Return only the lines running from the first line of the listing through the one with "in_str = ch", unchanged.
[[ Data for review open ]]
-- pv_equiv track=rewrite | github.com/JeanPhilipLalumiere/MCGT | tools/probe_first_errors_context.py | bracket_depth_upto
-- ===== SOURCE A (Python) =====
-- def bracket_depth_upto(text: str) -> int:
--     depth = 0; in_str = None; esc = False
--     for ch in text:
--         if in_str:
--             if esc: esc = False
--             elif ch == "\\": esc = True
--             elif ch == in_str: in_str = None
--             continue
--         if ch in ("'", '"'): in_str = ch
--         elif ch in "([{": depth += 1
--         elif ch in ")]}": depth -= 1 if depth>0 else 0
--     return depth
-- ===== SOURCE B (Python) =====
-- def bracket_depth_upto(text: str) -> int:
--     depth = 0
--     i = 0
--     n = len(text)
--     while i < n:
--         ch = text[i]
--         if ch in "'\"":
--             i += 1
--             while i < n:
--                 if text[i] == "\\":
--                     i += 2
--                 elif text[i] == ch:
--                     i += 1
--                     break
--                 else:
--                     i += 1
--         else:
--             if ch in "([{":
--                 depth += 1
--             elif ch in ")]}" and depth > 0:
--                 depth -= 1
--             i += 1
--     return depth
-- ===== Notes on version B (the rewrite author's own statement) =====
-- stated objective: alternative
-- what changed: Replaces A's single for-loop state machine (in_str/esc flags carried across every character) with an index-based while loop that, on a quote, enters an inner loop consuming the whole string literal (jumping two past each backslash), so no string-mode flags exist in the outer loop.
import Mathlib
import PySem

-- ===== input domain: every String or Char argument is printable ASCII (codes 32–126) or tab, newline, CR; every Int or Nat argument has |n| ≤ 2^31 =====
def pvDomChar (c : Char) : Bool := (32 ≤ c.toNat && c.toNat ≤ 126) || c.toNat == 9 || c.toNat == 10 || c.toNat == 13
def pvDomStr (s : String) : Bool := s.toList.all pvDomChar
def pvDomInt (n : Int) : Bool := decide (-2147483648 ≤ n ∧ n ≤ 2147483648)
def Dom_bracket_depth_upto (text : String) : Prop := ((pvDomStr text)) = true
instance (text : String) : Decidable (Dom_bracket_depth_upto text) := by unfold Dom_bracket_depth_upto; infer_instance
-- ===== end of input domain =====

-- B replaces A's flag-carrying state machine with an index-style scan whose inner loop
-- consumes each whole string literal; same O(n) cost, different decomposition.


-- ===== PORT A =====
-- state = (depth, in_str, esc); one fold step per character, exactly A's branch order
def aStep (s : Int × Option Char × Bool) (ch : Char) : Int × Option Char × Bool :=
  match s with
  | (depth, some q, esc) =>
    if esc then (depth, some q, false)
    else if ch = '\\' then (depth, some q, true)
    else if ch = q then (depth, none, false)
    else (depth, some q, esc)
  | (depth, none, esc) =>
    if ch = '\'' ∨ ch = '"' then (depth, some ch, esc)
    else if ch = '(' ∨ ch = '[' ∨ ch = '{' then (depth + 1, none, esc)
    else if ch = ')' ∨ ch = ']' ∨ ch = '}' then
      (depth - (if depth > 0 then 1 else 0), none, esc)
    else (depth, none, esc)

def bracket_depth_upto (text : String) : Int :=
  (text.toList.foldl aStep (0, none, false)).1

-- ===== PORT B =====
-- Source B's inner while loop: consume the rest of a string literal opened by quote q,
-- returning the suffix after the literal (i += 2 past a backslash = drop 1 more char)
def altSkip (q : Char) : List Char → List Char
  | [] => []
  | c :: rest =>
    if c = '\\' then altSkip q (rest.drop 1)
    else if c = q then rest
    else altSkip q rest
termination_by l => l.length
decreasing_by
  all_goals (simp; try omega)

-- needed by altGo's termination proof: the inner loop only consumes characters
theorem altSkip_length_le_fuel (n : Nat) : ∀ (l : List Char), l.length ≤ n → ∀ (q : Char),
    (altSkip q l).length ≤ l.length := by
  induction n with
  | zero =>
    intro l h q
    have : l = [] := List.eq_nil_of_length_eq_zero (Nat.le_zero.mp h)
    subst this; simp [altSkip]
  | succ n ih =>
    intro l h q
    match l with
    | [] => simp [altSkip]
    | c :: rest =>
      by_cases hb : c = '\\'
      · have h1 : (rest.drop 1).length ≤ n := by simp at h ⊢; omega
        have := ih (rest.drop 1) h1 q
        have h2 : (rest.drop 1).length ≤ rest.length := by simp
        simp only [altSkip, if_pos hb, List.length_cons]; omega
      · by_cases hq : c = q
        · subst hq
          simp [altSkip, hb]
        · have h1 : rest.length ≤ n := by simp at h; omega
          have := ih rest h1 q
          simp only [altSkip, if_neg hb, if_neg hq, List.length_cons]; omega

theorem altSkip_length_le (q : Char) (l : List Char) : (altSkip q l).length ≤ l.length :=
  altSkip_length_le_fuel l.length l (Nat.le_refl _) q

-- Source B's outer while loop over the remaining characters
def altGo (cs : List Char) (depth : Int) : Int :=
  match cs with
  | [] => depth
  | c :: rest =>
    if c = '\'' ∨ c = '"' then altGo (altSkip c rest) depth
    else if c = '(' ∨ c = '[' ∨ c = '{' then altGo rest (depth + 1)
    else if (c = ')' ∨ c = ']' ∨ c = '}') ∧ depth > 0 then altGo rest (depth - 1)
    else altGo rest depth
termination_by cs.length
decreasing_by
  · have := altSkip_length_le c rest; simp only [List.length_cons]; omega
  all_goals simp

def bracket_depth_upto_alt (text : String) : Int := altGo text.toList 0

-- ===== PRECONDITION & SPEC =====
def Spec_bracket_depth_upto (text : String) (out : Int) : Prop := out = bracket_depth_upto_alt text
instance (text : String) (out : Int) : Decidable (Spec_bracket_depth_upto text out) := by unfold Spec_bracket_depth_upto; infer_instance

-- ===== CLAIM (what is proved, stated in full; the proofs are below) =====
def Claim_equal_bracket_depth_upto : Prop := ∀ (text : String), Dom_bracket_depth_upto text → Spec_bracket_depth_upto text (bracket_depth_upto text)

-- ===== LEMMAS AND PROOFS =====

-- In-string processing: A's fold from state (depth, some q, false) over rest equals the
-- fold from the neutral state over the suffix B's altSkip leaves.
theorem skip_fold (n : Nat) : ∀ (rest : List Char), rest.length ≤ n → ∀ (q : Char) (depth : Int),
    (List.foldl aStep (depth, some q, false) rest).1
      = (List.foldl aStep ((depth, none, false) : Int × Option Char × Bool) (altSkip q rest)).1 := by
  induction n with
  | zero =>
    intro rest h q depth
    have : rest = [] := List.eq_nil_of_length_eq_zero (Nat.le_zero.mp h)
    subst this; simp [altSkip]
  | succ n ih =>
    intro rest h q depth
    match rest with
    | [] => simp [altSkip]
    | c :: rest' =>
      by_cases hb : c = '\\'
      · subst hb
        rw [altSkip]
        simp only [List.foldl, aStep, if_neg (Bool.false_ne_true)]
        match rest' with
        | [] => simp [altSkip]
        | d :: rest'' =>
          simp only [List.foldl, aStep, List.drop]
          have hlen : rest''.length ≤ n := by simp at h; omega
          exact ih rest'' hlen q depth
      · by_cases hq : c = q
        · subst hq
          simp [altSkip, List.foldl, aStep, hb]
        · rw [altSkip]
          simp only [List.foldl, aStep, if_neg hb, if_neg hq,
            if_neg (Bool.false_ne_true)]
          have hlen : rest'.length ≤ n := by simp at h; omega
          exact ih rest' hlen q depth

-- The whole scan: A's fold from the neutral state computes B's altGo.
theorem main_fold (n : Nat) : ∀ (cs : List Char), cs.length ≤ n → ∀ (depth : Int),
    (List.foldl aStep ((depth, none, false) : Int × Option Char × Bool) cs).1 = altGo cs depth := by
  induction n with
  | zero =>
    intro cs h depth
    have : cs = [] := List.eq_nil_of_length_eq_zero (Nat.le_zero.mp h)
    subst this; rw [altGo]; rfl
  | succ n ih =>
    intro cs h depth
    match cs with
    | [] => rw [altGo]; rfl
    | c :: rest =>
      have hlen : rest.length ≤ n := by simp at h; omega
      rw [altGo]
      by_cases hq : c = '\'' ∨ c = '"'
      · simp only [List.foldl, aStep, if_pos hq]
        rw [skip_fold rest.length rest (Nat.le_refl _) c depth]
        have hsl : (altSkip c rest).length ≤ n :=
          Nat.le_trans (altSkip_length_le c rest) hlen
        exact ih (altSkip c rest) hsl depth
      · by_cases ho : c = '(' ∨ c = '[' ∨ c = '{'
        · simp only [List.foldl, aStep, if_neg hq, if_pos ho]
          exact ih rest hlen (depth + 1)
        · by_cases hc : c = ')' ∨ c = ']' ∨ c = '}'
          · simp only [List.foldl, aStep, if_neg hq, if_neg ho, if_pos hc]
            by_cases hd : depth > 0
            · simp only [if_pos hd, if_pos (And.intro hc hd)]
              exact ih rest hlen (depth - 1)
            · have hcd : ¬ ((c = ')' ∨ c = ']' ∨ c = '}') ∧ depth > 0) := by
                intro hx; exact hd hx.2
              simp only [if_neg hd, if_neg hcd, Int.sub_zero]
              exact ih rest hlen depth
          · have hcd : ¬ ((c = ')' ∨ c = ']' ∨ c = '}') ∧ depth > 0) := by
              intro hx; exact hc hx.1
            simp only [List.foldl, aStep, if_neg hq, if_neg ho, if_neg hc, if_neg hcd]
            exact ih rest hlen depth

-- ===== VERDICT (by name: the statement is the Claim_ definition above) =====
theorem bracket_depth_upto_spec : Claim_equal_bracket_depth_upto := by
  intro text _
  unfold Spec_bracket_depth_upto bracket_depth_upto bracket_depth_upto_alt
  exact main_fold text.toList.length text.toList (Nat.le_refl _) 0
[[ Data for review closed ]]
▶ Response to this task:
-- pv_equiv track=rewrite | github.com/JeanPhilipLalumiere/MCGT | tools/probe_first_errors_context.py | bracket_depth_upto
-- ===== SOURCE A (Python) =====
-- def bracket_depth_upto(text: str) -> int:
--     depth = 0; in_str = None; esc = False
--     for ch in text:
--         if in_str:
--             if esc: esc = False
--             elif ch == "\\": esc = True
--             elif ch == in_str: in_str = None
--             continue
--         if ch in ("'", '"'): in_str = ch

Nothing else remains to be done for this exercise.